Marie Sinniger (Avocat à la Cour, Associé - Luther S.A.), Thomas Alberti (Avocat à la Cour, Senior Associate - Luther S.A.) Luther 

Marie Sinniger (Avocat à la Cour, Associé - Luther S.A.), Thomas Alberti (Avocat à la Cour, Senior Associate - Luther S.A.) Luther 

L’importance politique et sociale prise depuis plusieurs années par les lanceurs d’alerte a rapidement rendu inéluctable l’intervention du législateur que ce soit au niveau européen ou au niveau de chaque Etat membre de l’Union.

L’actualité européenne et même mondiale est marquée depuis plusieurs années par des scandales politiques ou financiers dont les révélations sont à mettre au crédit de lanceurs d’alerte.

Cependant, même si les intentions de ces lanceurs d’alerte sont très souvent louables, il n’en demeure pas moins que les conséquences de ces alertes, tant pour les lanceurs d’alerte eux-mêmes que pour l’ensemble des personnes impliquées sont telles, qu’il est apparu nécessaire pour les juridictions, puis pour les législateurs européens et nationaux de définir un régime de protection tout en conditionnant cette protection à certains critères.   

L’encadrement par les tribunaux a été initié par la Grande Chambre de la Cour Européenne des Droits de l’Homme qui a rendu, en 2008, une décision qui est venue consacrer la nécessaire protection des lanceurs d’alerte et a conditionné l’octroi de cette protection à plusieurs conditions cumulatives.

L’encadrement législatif européen a mis plusieurs années à arriver à maturité en raison du consensus nécessaire entre les Etats membres. En effet, il a fallu attendre plus de dix ans pour que soit votée la Directive (UE) 2019/1937 sur la protection des personnes qui signalent des violations du droit de l’Union, permettant ainsi une harmonisation des législations européennes et la création d’un statut de protection minimal.

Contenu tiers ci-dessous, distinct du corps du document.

-- B's pass computes, per column, the number of using rows and the last using row
theorem passGo_char (N : Nat) :
    ∀ (rows : List (List Bool)) (i0 : Int) (co : List Int × List Int),
      co.1.length = N → co.2.length = N →
      (passGo N rows i0 co).1.length = N ∧ (passGo N rows i0 co).2.length = N ∧
      ∀ j : Nat, j < N →
        (passGo N rows i0 co).1.getD j 0 = co.1.getD j 0 + ((truesFrom rows j i0).length : Int) ∧
        (passGo N rows i0 co).2.getD j 0 = ((truesFrom rows j i0).getLast?).getD (co.2.getD j 0) := by
  intro rows
  induction rows with
  | nil => intro i0 co h1 h2; simp [passGo, truesFrom, h1, h2]
  | cons r rs ih =>
    intro i0 co h1 h2
    have hstep : passGo N (r :: rs) i0 co = passGo N rs (i0 + 1) (innerGo r i0 N co) := by
      simp [passGo, PySem.List.enumerate_cons, innerGo]
    obtain ⟨l1, l2, hj⟩ := innerGo_char r i0 N N (le_refl N) co h1 h2
    obtain ⟨l1', l2', hrec⟩ := ih (i0 + 1) (innerGo r i0 N co) l1 l2
    rw [hstep]
    refine ⟨l1', l2', ?_⟩
    intro j hjN
    obtain ⟨hc, ho⟩ := hrec j hjN
    obtain ⟨hj1, hj2⟩ := hj j
    rw [hc, ho, hj1, hj2]
    by_cases hr : (PySem.List.pyGet? r (j : Int)).getD false
    · have hr' : r[j]?.getD false = true := by simpa using hr
      rw [if_pos ⟨hjN, hr⟩, if_pos ⟨hjN, hr⟩]
      have htf : truesFrom (r :: rs) j i0 = i0 :: truesFrom rs j (i0 + 1) := by
        simp [truesFrom, hr']
      rw [htf]
      constructor
      · push_cast [List.length_cons]; ring
      · rw [List.getLast?_cons]
        cases (truesFrom rs j (i0 + 1)).getLast? <;> simp
    · rw [if_neg (by rintro ⟨_, hb⟩; exact absurd hb hr), if_neg (by rintro ⟨_, hb⟩; exact absurd hb hr)]
      have hr' : r[j]?.getD false = false := by simpa using hr
      have htf : truesFrom (r :: rs) j i0 = truesFrom rs j (i0 + 1) := by
        simp [truesFrom, hr']
      rw [htf]
      exact ⟨rfl, rfl⟩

La transposition de cette directive en droit luxembourgeois a pris du retard et le projet de loi n°7945 qui doit transposer cette directive est actuellement en discussion auprès de la Chambre des Députés du Grand-Duché de Luxembourg. 

L’entrée en vigueur de la future loi va obliger les employeurs occupant plus de 50 salariés à mettre en place des procédures permettant à leurs salariés, dans certaines hypothèses, de rompre le devoir de confidentialité et de procéder à un signalement interne. Une procédure interne devra alors détailler l’accès, la gestion et le suivi de ce canal de signalement.

L’employeur devra également assurer au lanceur d’alerte une protection contre toute mesure de représailles, comme le licenciement ou le refus d’une promotion, étant entendu que cette protection ne sera pas sans limites. En effet, le salarié qui ne respectera pas certaines obligations ne sera pourra se prévaloir du statut de lanceur d’alerte et pourra donc voir sa responsabilité personnelle engagée (ex. : interdiction d’utiliser des procédés déloyaux pour obtenir des informations).

Les salariés pourront également avoir recours à deux autres canaux de signalement, à savoir le canal de signalement externe et la divulgation au public. Ils utiliseront ces canaux notamment s’ils existent des risques importants de représailles.

Le projet de loi prévoit d’ailleurs la création d’un office des signalements ayant pour mission d’accompagner les lanceurs d’alerte et de sensibiliser les acteurs à cette nouvelle législation.

Enfin, il est à noter que le projet de loi va plus loin que la directive (UE) 2019/1937. Ainsi, pourront non seulement être dénoncées par un lanceur d’alerte toutes les violations relevant du droit de l’Union européenne mais également toutes les violations relevant du droit national. Cette extension du champ d’application matériel, qui suscite d’ores et déjà un certain nombre de craintes et d’interrogations, ne manquera pas de générer de nouveaux contentieux.